Decentralized EMBs therefore require new and intensified cooperation and support between their different levels. There may also be a need to mitigate misgivings or hostility regarding national-level oversight in local affairs. In such a decentralized context, a key role of interagency collaboration is often coordination and trust building between local election administrations and a range of statelevel agencies, from the national EMB to security agencies.

3.4. Cooperation with non-state agencies

The private sector, which includes election-related technology and telecom providers as well as risk analysts, is an important collaboration partner for most EMBs to secure technology, conduct security audits, and propose and support the implementation of countermeasures. Some countries include utility providers in their interagency collaboration process in order to minimize the risk of service interruptions around election day.

Contacts with media outlets—and increasingly social media providers—are important to ensure that communication plans can be executed even during an attack.

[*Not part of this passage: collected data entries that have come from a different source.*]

-- pv_equiv track=rewrite | github.com/modisfive/ProblemSolving | 백준/Gold/2482. 색상환/색상환.py | solve
-- ===== SOURCE A (Python) =====
-- MOD = 1000000003
--
-- def solve(r, c):
--     if c == 1:
--         return r
--
--     if r < 2 * c:
--         return 0
--
--     if dp[r][c] != -1:
--         return dp[r][c]
--
--     dp[r][c] = (solve(r - 1, c) + solve(r - 2, c - 1)) % MOD
--
--     return dp[r][c]
--
-- dp = [[-1] * 1001 for _ in range(1001)]
-- ===== SOURCE B (Python) =====
-- import math
--
-- MOD = 1000000003
--
-- def solve(r, c):
--     # Closed form: the number of ways to pick c pairwise non-adjacent points
--     # on a circle of r points is C(r-c, c) + C(r-c-1, c-1).
--     if c == 1:
--         return r
--     if r < 2 * c:
--         return 0
--     return (math.comb(r - c, c) + math.comb(r - c - 1, c - 1)) % MOD
-- ===== Notes on version B (the rewrite author's own statement) =====
-- stated objective: faster
-- what changed: Replaces the memoized O(r*c)-state recursion over a 1001x1001 global table with the direct closed form C(r-c,c)+C(r-c-1,c-1) via math.comb, keeping the c==1 and r<2c guards.
import Mathlib
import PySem

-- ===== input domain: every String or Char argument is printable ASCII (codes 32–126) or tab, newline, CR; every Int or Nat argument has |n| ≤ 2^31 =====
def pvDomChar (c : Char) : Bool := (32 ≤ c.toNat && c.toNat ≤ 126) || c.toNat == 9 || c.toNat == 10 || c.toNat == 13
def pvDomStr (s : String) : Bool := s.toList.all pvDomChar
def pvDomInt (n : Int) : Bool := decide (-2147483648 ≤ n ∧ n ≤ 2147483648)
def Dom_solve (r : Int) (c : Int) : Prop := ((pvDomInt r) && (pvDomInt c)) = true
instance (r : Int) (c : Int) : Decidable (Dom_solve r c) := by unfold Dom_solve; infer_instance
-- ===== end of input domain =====

-- B replaces A's memoized O(r*c) recursion by the closed form C(r-c,c)+C(r-c-1,c-1) (mod MOD).

-- ===== PORT A =====
-- A's global memo 'dp' (a 1001x1001 list of lists) is ported as a flat Array Int of
-- size 1001*1001 threaded through the recursion (dp[r][c] ↦ dp[r*1001+c]); the stored
-- values are exactly the values Python stores. Python's unbounded recursion is given
-- fuel 4000; inside Pre_solve the recursion depth is at most r+c ≤ 1500, so the fuel
-- branch is never taken there.
def solveAux : Nat → Array Int → Int → Int → Array Int × Int
  | 0, dp, _, _ => (dp, 0)
  | fuel+1, dp, r, c =>
    if c = 1 then (dp, r)
    else if r < 2*c then (dp, 0)
    else
      let idx := (r*1001 + c).toNat
      let v := dp.getD idx 0
      if v ≠ -1 then (dp, v)
      else
        let p1 := solveAux fuel dp (r-1) c
        let p2 := solveAux fuel p1.1 (r-2) (c-1)
        let w := (p1.2 + p2.2) % 1000000003
        (p2.1.setIfInBounds idx w, w)

def solve (r : Int) (c : Int) : Int :=
  (solveAux 4000 (Array.replicate (1001*1001) (-1)) r c).2

-- ===== PORT B =====
-- math.comb(n, k) (n, k ≥ 0 wherever B reaches it) is ported as Nat.choose.
def solve_alt (r : Int) (c : Int) : Int :=
  if c = 1 then r
  else if r < 2*c then 0
  else ((Nat.choose (r-c).toNat c.toNat + Nat.choose (r-c-1).toNat (c-1).toNat : Nat) : Int) % 1000000003

-- ===== PRECONDITION & SPEC =====
-- Pre_solve is exactly the set of inputs on which A returns: outside it A raises
-- IndexError (r > 1000 overruns dp's 1001 rows; c ≤ 0 with 2*c ≤ r recurses c down
-- past -1001 and overruns a row).
def Pre_solve (r : Int) (c : Int) : Prop :=
  c = 1 ∨ r < 2*c ∨ (2 ≤ c ∧ 2*c ≤ r ∧ r ≤ 1000)
instance (r : Int) (c : Int) : Decidable (Pre_solve r c) := by unfold Pre_solve; infer_instance
def pvWitness_solve : Int × Int := (10, 3)

def Spec_solve (r : Int) (c : Int) (out : Int) : Prop := out = solve_alt r c
instance (r : Int) (c : Int) (out : Int) : Decidable (Spec_solve r c out) := by unfold Spec_solve; infer_instance

-- ===== CLAIM (what is proved, stated in full; the proofs are below) =====
def Claim_equal_solve : Prop := ∀ (r : Int) (c : Int), Dom_solve r c → Pre_solve r c → Spec_solve r c (solve r c)

-- ===== LEMMAS AND PROOFS =====

-- The comb sum of the closed form, as an Int.
def Sint (r c : Int) : Int :=
  ((Nat.choose (r-c).toNat c.toNat + Nat.choose (r-c-1).toNat (c-1).toNat : Nat) : Int)

-- Double Pascal identity on Nat.choose.
lemma pascal2 (n k : Nat) (hn : 2 ≤ n) (hk : 2 ≤ k) :
    n.choose k + (n-1).choose (k-1) =
      ((n-1).choose k + (n-2).choose (k-1)) + ((n-1).choose (k-1) + (n-2).choose (k-2)) := by
  obtain ⟨m, rfl⟩ : ∃ m, n = m + 2 := ⟨n - 2, by omega⟩
  obtain ⟨j, rfl⟩ : ∃ j, k = j + 2 := ⟨k - 2, by omega⟩
  simp only [Nat.add_sub_cancel, show m + 2 - 1 = m + 1 by omega, show j + 2 - 1 = j + 1 by omega]
  rw [show (m+2).choose (j+2) = (m+1).choose (j+1) + (m+1).choose (j+2) from Nat.choose_succ_succ _ _,
      show (m+1).choose (j+1) = m.choose j + m.choose (j+1) from Nat.choose_succ_succ _ _]
  omega

-- The recurrence of A, satisfied by the comb sum.
lemma Sint_rec (r c : Int) (hc : 2 ≤ c) (hr : 2*c ≤ r) :
    Sint r c = Sint (r-1) c + Sint (r-2) (c-1) := by
  rcases eq_or_lt_of_le hr with h | h
  · -- r = 2c
    unfold Sint
    have e1 : (r - c).toNat = c.toNat := by omega
    have e2 : (r - c - 1).toNat = c.toNat - 1 := by omega
    have e3 : (r - 1 - c).toNat = c.toNat - 1 := by omega
    have e4 : (r - 1 - c - 1).toNat = c.toNat - 2 := by omega
    have e5 : (r - 2 - (c-1)).toNat = c.toNat - 1 := by omega
    have e6 : (r - 2 - (c-1) - 1).toNat = c.toNat - 2 := by omega
    have e7 : (c - 1).toNat = c.toNat - 1 := by omega
    have e8 : (c - 1 - 1).toNat = c.toNat - 2 := by omega
    rw [e1, e2, e3, e4, e5, e6, e7, e8]
    rw [Nat.choose_self, Nat.choose_self, Nat.choose_self,
        Nat.choose_eq_zero_of_lt (by omega), Nat.choose_eq_zero_of_lt (by omega)]
    norm_num
  · -- r ≥ 2c + 1
    unfold Sint
    set n := (r - c).toNat with hn
    have hnk : 2 ≤ n := by omega
    have hkk : 2 ≤ c.toNat := by omega
    have e2 : (r - c - 1).toNat = n - 1 := by omega
    have e3 : (r - 1 - c).toNat = n - 1 := by omega
    have e4 : (r - 1 - c - 1).toNat = n - 2 := by omega
    have e5 : (r - 2 - (c-1)).toNat = n - 1 := by omega
    have e6 : (r - 2 - (c-1) - 1).toNat = n - 2 := by omega
    have e7 : (c - 1).toNat = c.toNat - 1 := by omega
    have e8 : (c - 1 - 1).toNat = c.toNat - 2 := by omega
    rw [e2, e3, e4, e5, e6, e7, e8]
    have := pascal2 n c.toNat hnk hkk
    push_cast
    push_cast at this
    linarith

-- solve_alt agrees with Sint % MOD on the region the recursion visits.
lemma alt_eq_main (r c : Int) (hc : 2 ≤ c) (hr : 2*c - 1 ≤ r) :
    solve_alt r c = Sint r c % 1000000003 := by
  unfold solve_alt Sint
  rcases lt_or_ge r (2*c) with h | h
  · have hr' : r = 2*c - 1 := by omega
    rw [if_neg (by omega), if_pos h]
    subst hr'
    rw [Nat.choose_eq_zero_of_lt (by omega), Nat.choose_eq_zero_of_lt (by omega)]
    simp
  · rw [if_neg (by omega), if_neg (by omega)]

lemma alt_eq_one (r : Int) (h1 : 1 ≤ r) (hr : r ≤ 1000) :
    solve_alt r 1 = Sint r 1 % 1000000003 := by
  unfold solve_alt Sint
  rw [if_pos rfl]
  have e1 : (r - 1).toNat.choose (1:Int).toNat = (r-1).toNat := by
    simp [Nat.choose_one_right]
  have e2 : (r - 1 - 1).toNat.choose ((1:Int)-1).toNat = 1 := by simp
  rw [e1, e2]
  have : ((((r-1).toNat + 1 : Nat)) : Int) = r := by omega
  rw [this, Int.emod_eq_of_lt (by omega) (by omega)]

-- A's recurrence step equals the closed form.
lemma key (r c : Int) (hc : 2 ≤ c) (hr : 2*c ≤ r) (hr' : r ≤ 1000) :
    (solve_alt (r-1) c + solve_alt (r-2) (c-1)) % 1000000003 = solve_alt r c := by
  have h1 : solve_alt (r-1) c = Sint (r-1) c % 1000000003 :=
    alt_eq_main (r-1) c hc (by omega)
  have h2 : solve_alt (r-2) (c-1) = Sint (r-2) (c-1) % 1000000003 := by
    rcases eq_or_lt_of_le hc with h | h
    · rw [← h]; exact alt_eq_one (r-2) (by omega) (by omega)
    · exact alt_eq_main (r-2) (c-1) (by omega) (by omega)
  rw [h1, h2, ← Int.add_emod, ← Sint_rec r c hc hr,
      alt_eq_main r c hc (by omega)]

-- Invariant on the memo array: right size, and every in-range cell is -1 or correct.
def MemoInv (dp : Array Int) : Prop :=
  dp.size = 1001*1001 ∧
  ∀ r c : Int, 2 ≤ c → 2*c ≤ r → r ≤ 1000 →
    (dp.getD (r*1001 + c).toNat 0 = -1 ∨ dp.getD (r*1001 + c).toNat 0 = solve_alt r c)

lemma getD_setIfInBounds_getD (a : Array Int) (i j : Nat) (v : Int) (hj : j < a.size) :
    (a.setIfInBounds i v).getD j 0 = if i = j then v else a.getD j 0 := by
  simp [Array.getD, Array.size_setIfInBounds, hj, Array.getElem_setIfInBounds]

lemma idx_lt (r c : Int) (hc : 2 ≤ c) (hr : 2*c ≤ r) (hr' : r ≤ 1000) :
    (r*1001 + c).toNat < 1001*1001 := by
  have hc' : c ≤ 500 := by omega
  have : r*1001 ≤ 1000*1001 := by nlinarith
  have : 0 ≤ r*1001 := by nlinarith
  omega

lemma idx_inj (r c r' c' : Int) (hc : 2 ≤ c) (hr : 2*c ≤ r) (hr' : r ≤ 1000)
    (hc2 : 2 ≤ c') (hr2 : 2*c' ≤ r') (hr2' : r' ≤ 1000)
    (h : (r*1001 + c).toNat = (r'*1001 + c').toNat) : r = r' ∧ c = c' := by
  have hc' : c ≤ 500 := by omega
  have hc2' : c' ≤ 500 := by omega
  have h0 : 0 ≤ r*1001 := by nlinarith
  have h0' : 0 ≤ r'*1001 := by nlinarith
  have heq : r*1001 + c = r'*1001 + c' := by omega
  constructor <;> omega

lemma solveAux_correct (fuel : Nat) :
    ∀ (dp : Array Int) (r c : Int), MemoInv dp → 1 ≤ c → r ≤ 1000 → (r + c).toNat < fuel →
      MemoInv (solveAux fuel dp r c).1 ∧ (solveAux fuel dp r c).2 = solve_alt r c := by
  induction fuel with
  | zero => intro dp r c _ _ _ hf; omega
  | succ fuel ih =>
    intro dp r c hInv hc hr hf
    rw [solveAux]
    by_cases h1 : c = 1
    · subst h1
      rw [if_pos rfl]
      exact ⟨hInv, by unfold solve_alt; rw [if_pos rfl]⟩
    · rw [if_neg h1]
      by_cases h2 : r < 2*c
      · rw [if_pos h2]
        exact ⟨hInv, by unfold solve_alt; rw [if_neg h1, if_pos h2]⟩
      · rw [if_neg h2]
        have hc2 : 2 ≤ c := by omega
        have hrc : 2*c ≤ r := by omega
        simp only []
        set idx := (r*1001 + c).toNat with hidx
        by_cases h3 : dp.getD idx 0 ≠ -1
        · rw [if_pos h3]
          refine ⟨hInv, ?_⟩
          rcases hInv.2 r c hc2 hrc hr with h | h
          · exact absurd h h3
          · exact h
        · rw [if_neg h3]
          rw [not_not] at h3
          have hfa : (r - 1 + c).toNat < fuel := by omega
          have hfb : (r - 2 + (c - 1)).toNat < fuel := by omega
          obtain ⟨hI1, hv1⟩ := ih dp (r-1) c hInv hc (by omega) hfa
          obtain ⟨hI2, hv2⟩ := ih (solveAux fuel dp (r-1) c).1 (r-2) (c-1) hI1 (by omega) (by omega) hfb
          have hw : ((solveAux fuel dp (r-1) c).2 + (solveAux fuel (solveAux fuel dp (r-1) c).1 (r-2) (c-1)).2) % 1000000003 = solve_alt r c := by
            rw [hv1, hv2]; exact key r c hc2 hrc hr
          refine ⟨⟨by rw [Array.size_setIfInBounds]; exact hI2.1, ?_⟩, hw⟩
          intro r' c' hc' hrc' hr'
          have hlt : idx < (solveAux fuel (solveAux fuel dp (r-1) c).1 (r-2) (c-1)).1.size := by
            rw [hI2.1]; exact idx_lt r c hc2 hrc hr
          have hlt' : (r'*1001 + c').toNat < (solveAux fuel (solveAux fuel dp (r-1) c).1 (r-2) (c-1)).1.size := by
            rw [hI2.1]; exact idx_lt r' c' hc' hrc' hr'
          rw [getD_setIfInBounds_getD _ _ _ _ hlt']
          by_cases heq : idx = (r'*1001 + c').toNat
          · rw [if_pos heq]
            obtain ⟨hre, hce⟩ := idx_inj r c r' c' hc2 hrc hr hc' hrc' hr' heq
            right; rw [← hre, ← hce]; exact hw
          · rw [if_neg heq]
            exact hI2.2 r' c' hc' hrc' hr'

lemma memoInv_init : MemoInv (Array.replicate (1001*1001) (-1)) := by
  refine ⟨by simp, ?_⟩
  intro r c hc hrc hr
  left
  have := idx_lt r c hc hrc hr
  simp [Array.getD, this]

-- ===== VERDICT (by name: the statement is the Claim_ definition above) =====
theorem solve_spec : Claim_equal_solve := by
  intro r c _ hPre
  unfold Spec_solve solve
  rcases hPre with h1 | h2 | ⟨hc, hrc, hr⟩
  · subst h1
    rw [show (4000:Nat) = 3999+1 from rfl, solveAux, if_pos rfl]
    unfold solve_alt; rw [if_pos rfl]
  · by_cases h1 : c = 1
    · subst h1
      rw [show (4000:Nat) = 3999+1 from rfl, solveAux, if_pos rfl]
      unfold solve_alt; rw [if_pos rfl]
    · rw [show (4000:Nat) = 3999+1 from rfl, solveAux, if_neg h1, if_pos h2]
      unfold solve_alt; rw [if_neg h1, if_pos h2]
  · exact (solveAux_correct 4000 (Array.replicate (1001*1001) (-1)) r c memoInv_init
      (by omega) hr (by omega)).2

The case study interviews conducted for this publication revealed that the level of cooperation with social media providers varies greatly between countries. Some EMBs largely refrain from social media activities, while others, such as Mexico, have formal memoranda of understanding in place. Currently, the ability and willingness to cooperate with social media providers varies among larger countries with well-established cooperation and services, and is unavailable in smaller countries or less important markets.

Political parties and candidates are targeted in election hacking attacks not only due to their perceived value as a target, but also because they are often the weakest link of all electoral stakeholders. This is especially true where there are a large number of parties, and insufficient resources to invest in technology security. The degree to which it is possible and appropriate for an EMB or other state agency to provide cyber-related advice to political parties varies greatly between countries. However, it is recommended to inform parties of the potential havoc of cyberattacks alongside the scope of support that EMBs and other agencies can offer in the event of such attacks. When political parties receive privileged access to election data, such as voter lists or preliminary results, this also indicates a need for related instructions and conditions on how to protect this data.

Academia plays an important role in electoral cybersecurity. For instance, technology experts or hacktivists may warn stakeholders of the danger of not taking ICT security in elections seriously. These academics and others provide a wide range of input including suggestions on how to improve systems and publicly demonstrating genuine vulnerabilities in the current electoral setup, both technological and integral. Building a constructive relationship with such experts, provided their intentions and modes of operation are transparent, can help improve systems and lower the risks of negative publicity. Some academic institutions have initiated cybersecurity-related collaboration with electoral administrators and support electoral stakeholders based on their research. For instance, Harvard Kennedy School’s Belfer Center for Science and International Affairs (2018a, 2018b) created The Cybersecurity Campaign Playbook. Likewise, the annual US-based hackers conference DefCon has focused on electoral cybersecurity and produced the Voting Machine Hacking Village Report on Cyber Vulnerabilities in the U.S. (DefCon 2017; DefCon 2018). In Latin American countries such as Mexico and Venezuela, academic institutions serve on an independent election technology review and audit body that facilitates technology improvement and strengthens public trust. Finally, in Indonesia, academics play an important role in developing election-related technology.